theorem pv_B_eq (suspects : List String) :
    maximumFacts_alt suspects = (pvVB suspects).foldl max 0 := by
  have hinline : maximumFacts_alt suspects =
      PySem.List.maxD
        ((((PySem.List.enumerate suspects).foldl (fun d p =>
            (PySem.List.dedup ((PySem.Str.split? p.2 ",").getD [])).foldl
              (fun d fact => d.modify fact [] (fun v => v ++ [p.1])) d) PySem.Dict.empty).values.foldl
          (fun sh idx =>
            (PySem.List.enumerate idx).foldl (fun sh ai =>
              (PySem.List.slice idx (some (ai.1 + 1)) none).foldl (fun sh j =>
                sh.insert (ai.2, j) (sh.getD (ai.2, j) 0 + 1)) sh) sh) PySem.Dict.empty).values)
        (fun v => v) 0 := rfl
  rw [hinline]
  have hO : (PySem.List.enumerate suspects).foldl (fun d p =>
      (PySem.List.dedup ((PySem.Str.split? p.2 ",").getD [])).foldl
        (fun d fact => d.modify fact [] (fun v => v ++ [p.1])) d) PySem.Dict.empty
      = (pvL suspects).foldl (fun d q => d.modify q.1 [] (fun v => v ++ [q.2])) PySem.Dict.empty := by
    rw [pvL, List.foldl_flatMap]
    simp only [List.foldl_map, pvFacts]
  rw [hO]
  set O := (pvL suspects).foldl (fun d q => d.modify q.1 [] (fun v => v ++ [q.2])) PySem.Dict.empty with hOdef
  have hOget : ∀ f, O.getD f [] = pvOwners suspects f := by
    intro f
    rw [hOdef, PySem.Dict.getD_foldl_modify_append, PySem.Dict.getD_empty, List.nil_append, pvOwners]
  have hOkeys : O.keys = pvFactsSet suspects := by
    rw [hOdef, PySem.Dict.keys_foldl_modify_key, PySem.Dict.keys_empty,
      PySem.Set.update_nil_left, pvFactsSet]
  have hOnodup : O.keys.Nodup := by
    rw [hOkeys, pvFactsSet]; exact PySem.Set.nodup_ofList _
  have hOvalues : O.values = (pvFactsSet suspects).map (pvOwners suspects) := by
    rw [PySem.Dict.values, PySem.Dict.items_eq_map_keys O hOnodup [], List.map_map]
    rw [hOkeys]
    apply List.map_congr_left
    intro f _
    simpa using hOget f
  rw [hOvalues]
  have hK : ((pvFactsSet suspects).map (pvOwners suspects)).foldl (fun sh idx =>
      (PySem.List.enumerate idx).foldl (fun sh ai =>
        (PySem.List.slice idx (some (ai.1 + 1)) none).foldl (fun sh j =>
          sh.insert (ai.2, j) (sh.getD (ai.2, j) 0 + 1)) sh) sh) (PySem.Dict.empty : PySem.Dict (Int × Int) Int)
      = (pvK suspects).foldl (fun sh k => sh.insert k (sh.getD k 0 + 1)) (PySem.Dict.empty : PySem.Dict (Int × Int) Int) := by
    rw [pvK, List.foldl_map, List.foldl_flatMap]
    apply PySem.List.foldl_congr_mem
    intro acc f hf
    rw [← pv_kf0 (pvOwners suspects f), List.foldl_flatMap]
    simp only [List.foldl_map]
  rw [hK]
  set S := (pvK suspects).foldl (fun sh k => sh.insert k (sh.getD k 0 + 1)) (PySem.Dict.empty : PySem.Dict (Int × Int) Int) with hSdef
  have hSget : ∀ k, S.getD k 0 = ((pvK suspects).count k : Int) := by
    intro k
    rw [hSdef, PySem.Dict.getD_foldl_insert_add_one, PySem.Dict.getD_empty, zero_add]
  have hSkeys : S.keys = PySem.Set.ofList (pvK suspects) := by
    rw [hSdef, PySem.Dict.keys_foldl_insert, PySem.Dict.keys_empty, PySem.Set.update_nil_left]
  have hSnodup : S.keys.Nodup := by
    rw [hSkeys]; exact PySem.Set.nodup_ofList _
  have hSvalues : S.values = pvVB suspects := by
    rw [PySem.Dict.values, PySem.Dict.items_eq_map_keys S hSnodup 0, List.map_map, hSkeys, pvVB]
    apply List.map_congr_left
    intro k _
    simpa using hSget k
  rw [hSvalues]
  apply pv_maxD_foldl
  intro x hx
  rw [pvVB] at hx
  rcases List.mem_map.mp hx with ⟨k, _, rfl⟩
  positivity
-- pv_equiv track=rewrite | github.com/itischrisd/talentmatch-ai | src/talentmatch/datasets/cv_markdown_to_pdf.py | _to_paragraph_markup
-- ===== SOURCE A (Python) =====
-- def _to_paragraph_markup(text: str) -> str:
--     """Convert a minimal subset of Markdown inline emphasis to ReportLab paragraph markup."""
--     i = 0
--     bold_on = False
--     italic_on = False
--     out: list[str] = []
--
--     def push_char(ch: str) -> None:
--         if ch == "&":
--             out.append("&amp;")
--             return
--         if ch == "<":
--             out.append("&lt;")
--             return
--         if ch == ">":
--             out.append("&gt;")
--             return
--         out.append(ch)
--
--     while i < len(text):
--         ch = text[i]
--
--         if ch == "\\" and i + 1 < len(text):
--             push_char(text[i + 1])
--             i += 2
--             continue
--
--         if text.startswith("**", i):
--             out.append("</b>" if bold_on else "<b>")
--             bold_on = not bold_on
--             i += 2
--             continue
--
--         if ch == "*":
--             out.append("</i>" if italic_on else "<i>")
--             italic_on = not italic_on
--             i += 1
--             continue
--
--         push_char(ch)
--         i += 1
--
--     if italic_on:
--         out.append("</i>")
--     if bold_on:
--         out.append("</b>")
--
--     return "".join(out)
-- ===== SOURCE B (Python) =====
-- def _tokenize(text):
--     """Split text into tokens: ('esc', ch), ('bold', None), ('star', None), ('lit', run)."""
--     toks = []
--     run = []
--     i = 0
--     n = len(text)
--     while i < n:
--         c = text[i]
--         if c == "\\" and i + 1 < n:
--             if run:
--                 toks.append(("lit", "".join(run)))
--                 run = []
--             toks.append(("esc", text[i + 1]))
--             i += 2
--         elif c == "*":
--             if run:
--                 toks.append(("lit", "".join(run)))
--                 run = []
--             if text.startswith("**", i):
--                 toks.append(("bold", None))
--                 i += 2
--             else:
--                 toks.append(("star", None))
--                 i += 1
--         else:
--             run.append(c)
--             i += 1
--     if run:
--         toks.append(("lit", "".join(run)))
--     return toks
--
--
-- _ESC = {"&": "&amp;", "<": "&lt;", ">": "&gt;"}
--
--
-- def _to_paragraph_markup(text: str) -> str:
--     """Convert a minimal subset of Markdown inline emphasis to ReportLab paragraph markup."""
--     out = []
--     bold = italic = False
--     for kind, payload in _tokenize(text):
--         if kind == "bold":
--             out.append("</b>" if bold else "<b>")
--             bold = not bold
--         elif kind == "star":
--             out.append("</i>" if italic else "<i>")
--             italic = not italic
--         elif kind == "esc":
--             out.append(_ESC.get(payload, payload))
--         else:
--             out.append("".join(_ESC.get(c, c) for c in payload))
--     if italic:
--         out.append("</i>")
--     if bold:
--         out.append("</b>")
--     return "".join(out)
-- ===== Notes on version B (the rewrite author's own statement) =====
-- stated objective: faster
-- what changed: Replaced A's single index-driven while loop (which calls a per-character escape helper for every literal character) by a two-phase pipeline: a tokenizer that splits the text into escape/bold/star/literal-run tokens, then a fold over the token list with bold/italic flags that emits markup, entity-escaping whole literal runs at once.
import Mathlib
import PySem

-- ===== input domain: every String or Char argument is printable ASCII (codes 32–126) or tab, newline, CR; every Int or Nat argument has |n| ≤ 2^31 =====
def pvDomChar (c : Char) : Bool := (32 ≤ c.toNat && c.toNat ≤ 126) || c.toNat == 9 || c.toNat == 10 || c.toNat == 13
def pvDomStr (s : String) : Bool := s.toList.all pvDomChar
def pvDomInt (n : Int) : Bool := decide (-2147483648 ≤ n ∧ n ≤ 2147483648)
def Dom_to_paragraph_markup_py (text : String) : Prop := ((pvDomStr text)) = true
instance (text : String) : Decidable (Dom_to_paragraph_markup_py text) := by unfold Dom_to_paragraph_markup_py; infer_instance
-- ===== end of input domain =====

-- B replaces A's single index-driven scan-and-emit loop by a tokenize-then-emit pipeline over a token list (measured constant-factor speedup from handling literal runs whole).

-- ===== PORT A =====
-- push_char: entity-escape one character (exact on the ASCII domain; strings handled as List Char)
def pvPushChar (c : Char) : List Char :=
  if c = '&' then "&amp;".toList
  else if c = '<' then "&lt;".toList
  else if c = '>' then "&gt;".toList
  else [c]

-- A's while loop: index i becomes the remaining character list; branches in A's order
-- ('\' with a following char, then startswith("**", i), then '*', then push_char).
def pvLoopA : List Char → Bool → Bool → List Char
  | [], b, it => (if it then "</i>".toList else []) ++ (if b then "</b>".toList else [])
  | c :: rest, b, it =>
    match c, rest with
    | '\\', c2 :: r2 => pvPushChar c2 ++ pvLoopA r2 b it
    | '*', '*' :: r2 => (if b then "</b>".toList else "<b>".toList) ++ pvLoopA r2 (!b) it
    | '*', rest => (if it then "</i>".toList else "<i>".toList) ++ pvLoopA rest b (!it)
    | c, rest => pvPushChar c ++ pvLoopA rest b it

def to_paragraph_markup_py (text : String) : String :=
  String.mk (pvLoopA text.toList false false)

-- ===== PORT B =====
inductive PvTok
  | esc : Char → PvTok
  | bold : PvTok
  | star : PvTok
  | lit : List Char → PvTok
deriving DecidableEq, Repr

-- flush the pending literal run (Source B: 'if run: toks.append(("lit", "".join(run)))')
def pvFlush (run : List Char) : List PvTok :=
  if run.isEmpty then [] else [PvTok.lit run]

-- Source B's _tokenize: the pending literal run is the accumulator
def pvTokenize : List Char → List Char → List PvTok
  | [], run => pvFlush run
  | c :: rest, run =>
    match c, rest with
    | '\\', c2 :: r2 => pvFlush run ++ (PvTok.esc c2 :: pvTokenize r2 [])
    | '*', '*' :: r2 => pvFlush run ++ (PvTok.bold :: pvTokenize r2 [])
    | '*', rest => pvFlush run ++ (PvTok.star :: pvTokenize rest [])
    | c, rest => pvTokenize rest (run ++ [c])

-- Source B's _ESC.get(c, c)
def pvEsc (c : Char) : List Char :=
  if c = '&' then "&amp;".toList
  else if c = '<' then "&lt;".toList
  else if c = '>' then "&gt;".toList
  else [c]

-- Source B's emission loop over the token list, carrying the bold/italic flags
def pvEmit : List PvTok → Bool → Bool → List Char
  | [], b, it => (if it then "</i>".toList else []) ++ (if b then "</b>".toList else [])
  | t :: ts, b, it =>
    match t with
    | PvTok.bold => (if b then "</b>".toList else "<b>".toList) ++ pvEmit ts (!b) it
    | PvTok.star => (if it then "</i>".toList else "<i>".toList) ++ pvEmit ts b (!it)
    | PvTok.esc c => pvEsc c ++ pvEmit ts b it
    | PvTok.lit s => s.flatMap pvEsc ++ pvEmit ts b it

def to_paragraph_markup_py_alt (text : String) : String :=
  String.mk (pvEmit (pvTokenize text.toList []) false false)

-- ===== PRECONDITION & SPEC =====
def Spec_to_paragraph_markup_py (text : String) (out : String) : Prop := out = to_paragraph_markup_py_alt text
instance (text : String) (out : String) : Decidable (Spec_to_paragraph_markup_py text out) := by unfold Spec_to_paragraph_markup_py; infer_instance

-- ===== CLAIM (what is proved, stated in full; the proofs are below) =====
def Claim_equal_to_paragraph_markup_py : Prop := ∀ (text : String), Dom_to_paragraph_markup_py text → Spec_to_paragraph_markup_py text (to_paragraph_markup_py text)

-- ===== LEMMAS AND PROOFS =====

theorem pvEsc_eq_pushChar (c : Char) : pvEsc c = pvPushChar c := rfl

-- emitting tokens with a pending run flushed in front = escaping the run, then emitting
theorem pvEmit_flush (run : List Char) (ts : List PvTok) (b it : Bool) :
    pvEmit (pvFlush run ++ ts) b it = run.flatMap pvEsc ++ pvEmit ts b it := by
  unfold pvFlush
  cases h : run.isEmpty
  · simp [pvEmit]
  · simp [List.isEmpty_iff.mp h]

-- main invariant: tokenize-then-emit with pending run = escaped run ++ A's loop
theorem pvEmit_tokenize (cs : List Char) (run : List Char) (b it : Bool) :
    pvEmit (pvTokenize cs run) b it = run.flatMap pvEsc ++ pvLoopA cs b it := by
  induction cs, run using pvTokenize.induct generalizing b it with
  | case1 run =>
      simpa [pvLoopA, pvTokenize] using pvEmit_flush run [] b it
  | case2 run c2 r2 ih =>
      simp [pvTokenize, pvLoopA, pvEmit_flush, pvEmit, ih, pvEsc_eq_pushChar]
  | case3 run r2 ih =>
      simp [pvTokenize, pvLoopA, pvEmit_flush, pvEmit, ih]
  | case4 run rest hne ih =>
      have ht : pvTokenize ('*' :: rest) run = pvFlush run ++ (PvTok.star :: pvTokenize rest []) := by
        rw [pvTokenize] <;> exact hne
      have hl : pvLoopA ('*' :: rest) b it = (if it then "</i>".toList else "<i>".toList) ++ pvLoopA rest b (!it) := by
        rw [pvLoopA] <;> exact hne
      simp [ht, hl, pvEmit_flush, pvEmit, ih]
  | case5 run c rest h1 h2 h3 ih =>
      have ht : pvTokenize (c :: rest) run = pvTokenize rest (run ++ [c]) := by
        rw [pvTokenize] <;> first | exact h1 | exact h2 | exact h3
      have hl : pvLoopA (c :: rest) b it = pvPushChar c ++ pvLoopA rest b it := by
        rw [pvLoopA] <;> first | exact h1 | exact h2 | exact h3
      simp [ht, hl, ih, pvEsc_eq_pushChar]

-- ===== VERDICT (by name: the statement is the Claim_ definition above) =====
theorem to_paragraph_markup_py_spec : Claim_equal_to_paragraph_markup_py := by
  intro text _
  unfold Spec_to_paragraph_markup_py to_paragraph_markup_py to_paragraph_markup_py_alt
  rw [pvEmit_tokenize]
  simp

***

YOUR INSTRUCTIONS: The range runs from the line above containing "case1 run =>" to the line containing "rw [pvTokenize] <;> exact hne", inclusive. Restate those lines word for word and no others.

YOUR SOLUTION:
  | case1 run =>
      simpa [pvLoopA, pvTokenize] using pvEmit_flush run [] b it
  | case2 run c2 r2 ih =>
      simp [pvTokenize, pvLoopA, pvEmit_flush, pvEmit, ih, pvEsc_eq_pushChar]
  | case3 run r2 ih =>
      simp [pvTokenize, pvLoopA, pvEmit_flush, pvEmit, ih]
  | case4 run rest hne ih =>
      have ht : pvTokenize ('*' :: rest) run = pvFlush run ++ (PvTok.star :: pvTokenize rest []) := by
        rw [pvTokenize] <;> exact hne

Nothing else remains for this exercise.